As a side note, this also explains the somewhat odd reported behaviour in the comments that "if you run it twice, the second time the plot looks OK, although export it and the lines come back" . 作为旁注,这也解释了评论中有些奇怪的报告行为, “如果你运行两次,第二次情节看起来不错,虽然导出它并且线条回来” When lty is not specified in a call to polygon , the default value it uses is lty = par("lty") . 如果在调用polygon未指定lty ,则它使用的默认值为lty = par("lty") Initially, the default par("lty") is a solid line, but after running the riverplot function once, par("lty") gets set to 0 during a call to riverplot:::draw.nodes thus, suppressing the lines when riverplot is run a 2nd time. 最初,默认的par("lty")是一条实线,但是在运行riverplot函数一次之后, par("lty")在调用riverplot:::draw.nodes期间被设置为0,从而抑制行riverplot第二次运行。 But if you then try to export the image, opening a new device resets par("lty") to its default value. 但是,如果您尝试导出图像,则打开新设备会将par("lty")重置为其默认值。

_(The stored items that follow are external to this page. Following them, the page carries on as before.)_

-- pv_equiv track=rewrite | github.com/ghkd1330/RL-Reflexion | reflection/episode_logging_3d.py | _compact_actions
-- ===== SOURCE A (Python) =====
-- from typing import Dict, List, Optional
--
-- def _compact_actions(actions: List[int]) -> str:
--     """
--     Create a compact string representation of actions.
--
--     Args:
--         actions: List of action IDs
--
--     Returns:
--         compact_str: Run-length encoded string
--     """
--     if not actions:
--         return ""
--
--     action_names = {
--         0: "LookDown", 1: "LookUp", 2: "MoveAhead",
--         3: "Pickup", 4: "RotateLeft", 5: "RotateRight", 6: "Toggle"
--     }
--
--     # Run-length encode
--     result = []
--     current_action = actions[0]
--     count = 1
--
--     for action in actions[1:]:
--         if action == current_action:
--             count += 1
--         else:
--             name = action_names.get(current_action, f"Action{current_action}")
--             result.append(f"{name}×{count}" if count > 1 else name)
--             current_action = action
--             count = 1
--
--     # Add last group
--     name = action_names.get(current_action, f"Action{current_action}")
--     result.append(f"{name}×{count}" if count > 1 else name)
--
--     return ", ".join(result)
-- ===== SOURCE B (Python) =====
-- def _compact_actions(actions):
--     action_names = {
--         0: "LookDown", 1: "LookUp", 2: "MoveAhead",
--         3: "Pickup", 4: "RotateLeft", 5: "RotateRight", 6: "Toggle"
--     }
--     parts = []
--     i = 0
--     n = len(actions)
--     while i < n:
--         j = i
--         while j < n and actions[j] == actions[i]:
--             j += 1
--         count = j - i
--         name = action_names.get(actions[i], f"Action{actions[i]}")
--         parts.append(f"{name}×{count}" if count > 1 else name)
--         i = j
--     return ", ".join(parts)
-- ===== Notes on version B (the rewrite author's own statement) =====
-- stated objective: alternative
-- what changed: B replaces A's accumulator-state single pass (current_action/count with a trailing flush after the loop) by an index-based run splitter: an outer loop that, for each run start, scans forward to the run's end and emits the segment immediately, so no leftover-state flush is needed and the empty case falls out for free.
import Mathlib
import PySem

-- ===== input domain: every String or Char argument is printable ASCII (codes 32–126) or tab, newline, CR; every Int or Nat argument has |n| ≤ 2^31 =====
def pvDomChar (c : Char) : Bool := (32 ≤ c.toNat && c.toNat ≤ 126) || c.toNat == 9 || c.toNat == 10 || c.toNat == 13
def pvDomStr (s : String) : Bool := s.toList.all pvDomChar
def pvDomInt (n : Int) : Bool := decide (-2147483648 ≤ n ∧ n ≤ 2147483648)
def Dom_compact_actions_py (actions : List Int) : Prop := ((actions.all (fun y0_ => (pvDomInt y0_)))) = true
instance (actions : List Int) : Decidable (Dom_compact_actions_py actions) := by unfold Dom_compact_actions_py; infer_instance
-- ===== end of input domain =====

-- B replaces A's accumulator single pass (current/count + trailing flush) by an index-free run splitter
-- that scans each maximal run and emits its segment immediately (objective: alternative; same cost).


-- ===== PORT A =====
-- the action_names dict (identical literal in both Pythons)
def pvActionNames : PySem.Dict Int String :=
  PySem.Dict.ofList [((0:Int), "LookDown"), (1, "LookUp"), (2, "MoveAhead"),
   (3, "Pickup"), (4, "RotateLeft"), (5, "RotateRight"), (6, "Toggle")]

-- shared segment formatting: action_names.get(v, f"Action{v}") and f"{name}×{c}" if c > 1 else name
def pvSeg (v : Int) (c : Int) : String :=
  let name := PySem.Dict.getD pvActionNames v ("Action" ++ PySem.Int.toStr v)
  if c > 1 then name ++ "×" ++ PySem.Int.toStr c else name

def compact_actions_py (actions : List Int) : String :=
  match actions with
  | [] => ""
  | a0 :: rest =>
    let st := rest.foldl (fun (s : List String × Int × Int) action =>
      if action == s.2.1 then (s.1, s.2.1, s.2.2 + 1)
      else (s.1 ++ [pvSeg s.2.1 s.2.2], action, 1)) ([], a0, 1)
    PySem.Str.join ", " (st.1 ++ [pvSeg st.2.1 st.2.2])

-- ===== PORT B =====
-- the inner while loop scans the current run (takeWhile); the outer loop resumes at its end (dropWhile)
def pvRuns : List Int → List (Int × Int)
  | [] => []
  | a :: rest =>
      (a, (rest.takeWhile (fun x => x == a)).length + 1) ::
        pvRuns (rest.dropWhile (fun x => x == a))
termination_by l => l.length
decreasing_by simpa using Nat.lt_succ_of_le (List.length_dropWhile_le _ _)

def compact_actions_py_alt (actions : List Int) : String :=
  PySem.Str.join ", " ((pvRuns actions).map (fun p => pvSeg p.1 p.2))

-- ===== PRECONDITION & SPEC =====
def Spec_compact_actions_py (actions : List Int) (out : String) : Prop := out = compact_actions_py_alt actions
instance (actions : List Int) (out : String) : Decidable (Spec_compact_actions_py actions out) := by unfold Spec_compact_actions_py; infer_instance

-- ===== CLAIM (what is proved, stated in full; the proofs are below) =====
def Claim_equal_compact_actions_py : Prop := ∀ (actions : List Int), Dom_compact_actions_py actions → Spec_compact_actions_py actions (compact_actions_py actions)

-- ===== LEMMAS AND PROOFS =====
-- Loop invariant for A's fold: flushing the fold state yields acc ++ segments of the runs,
-- where the first run of `rest` headed by a0 already carries `cnt` occurrences.
lemma pv_fold_runs (rest : List Int) : ∀ (a0 cnt : Int) (acc : List String),
    (rest.foldl (fun (s : List String × Int × Int) action =>
        if action == s.2.1 then (s.1, s.2.1, s.2.2 + 1)
        else (s.1 ++ [pvSeg s.2.1 s.2.2], action, 1)) (acc, a0, cnt)).1 ++
      [pvSeg (rest.foldl (fun (s : List String × Int × Int) action =>
        if action == s.2.1 then (s.1, s.2.1, s.2.2 + 1)
        else (s.1 ++ [pvSeg s.2.1 s.2.2], action, 1)) (acc, a0, cnt)).2.1
        (rest.foldl (fun (s : List String × Int × Int) action =>
        if action == s.2.1 then (s.1, s.2.1, s.2.2 + 1)
        else (s.1 ++ [pvSeg s.2.1 s.2.2], action, 1)) (acc, a0, cnt)).2.2]
    = acc ++ ((a0, cnt + ((rest.takeWhile (fun x => x == a0)).length : Int)) ::
        pvRuns (rest.dropWhile (fun x => x == a0))).map (fun p => pvSeg p.1 p.2) := by
  induction rest with
  | nil => intro a0 cnt acc; simp [pvRuns]
  | cons b t ih =>
    intro a0 cnt acc
    by_cases h : b = a0
    · subst h
      simp only [List.foldl_cons, List.takeWhile_cons, List.dropWhile_cons,
        beq_self_eq_true, if_true]
      rw [ih b (cnt + 1) acc]
      congr 3
      simp only [Prod.mk.injEq, List.length_cons, true_and]
      push_cast
      omega
    · have hb : (b == a0) = false := by simp [h]
      simp only [List.foldl_cons, List.takeWhile_cons, List.dropWhile_cons, hb,
        Bool.false_eq_true, if_false]
      rw [ih b 1 (acc ++ [pvSeg a0 cnt]), pvRuns]
      simp only [List.map_cons, List.append_assoc, List.cons_append, List.nil_append,
        List.length_nil, Int.natCast_zero, add_zero]
      congr 3
      rw [Int.add_comm]

theorem compact_actions_py_spec : Claim_equal_compact_actions_py := by
  intro actions _
  unfold Spec_compact_actions_py compact_actions_py compact_actions_py_alt
  cases actions with
  | nil => simp [pvRuns, PySem.Str.join]
  | cons a0 rest =>
    simp only []
    rw [pv_fold_runs rest a0 1 [], pvRuns]
    simp only [List.nil_append, List.map_cons]
    congr 3
    omega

An alternative way to update the function with this edit is to use assignInNamespace to overwrite the package function with your own version. 使用此编辑更新函数的另一种方法是使用assignInNamespace用您自己的版本覆盖包函数。 Like this: 像这样:

curveseg.new = function (x0, x1, y0, y1, width = 1, nsteps = 50, col = "#ffcc0066", 
          grad = NULL, lty = 1, form = c("sin", "line")) 
{
  w <- width
  if (!is.null(grad)) {
    grad <- colorRampPaletteAlpha(grad)(nsteps)
  }
  else {
    grad <- rep(col, nsteps)
  }
  form <- match.arg(form, c("sin", "line"))
  if (form == "sin") {
    xx <- seq(-pi/2, pi/2, length.out = nsteps)
    yy <- y0 + (y1 - y0) * (sin(xx) + 1)/2
    xx <- seq(x0, x1, length.out = nsteps)
  }
  if (form == "line") {
    xx <- seq(x0, x1, length.out = nsteps)
    yy <- seq(y0, y1, length.out = nsteps)
  }
  for (i in 1:(nsteps - 1)) {
    polygon(c(xx[i], xx[i + 1], xx[i + 1], xx[i]), 
            c(yy[i], yy[i + 1], yy[i + 1] + w, yy[i] + w), 
            col = grad[i], border = grad[i], lty=0)
    lines(c(xx[i], xx[i + 1]), c(yy[i], yy[i + 1]), lty = lty)
    lines(c(xx[i], xx[i + 1]), c(yy[i] + w, yy[i + 1] + w), lty = lty)
  }
}

assignInNamespace('curveseg', curveseg.new, 'riverplot', pos = -1, envir = as.environment(pos))

Now for the simple solution, which does not require changes to the function: 现在为简单的解决方案,不需要更改功能:

Just add the line par(lty=0) before you plot!!! 只需在绘制之前添加行par(lty=0)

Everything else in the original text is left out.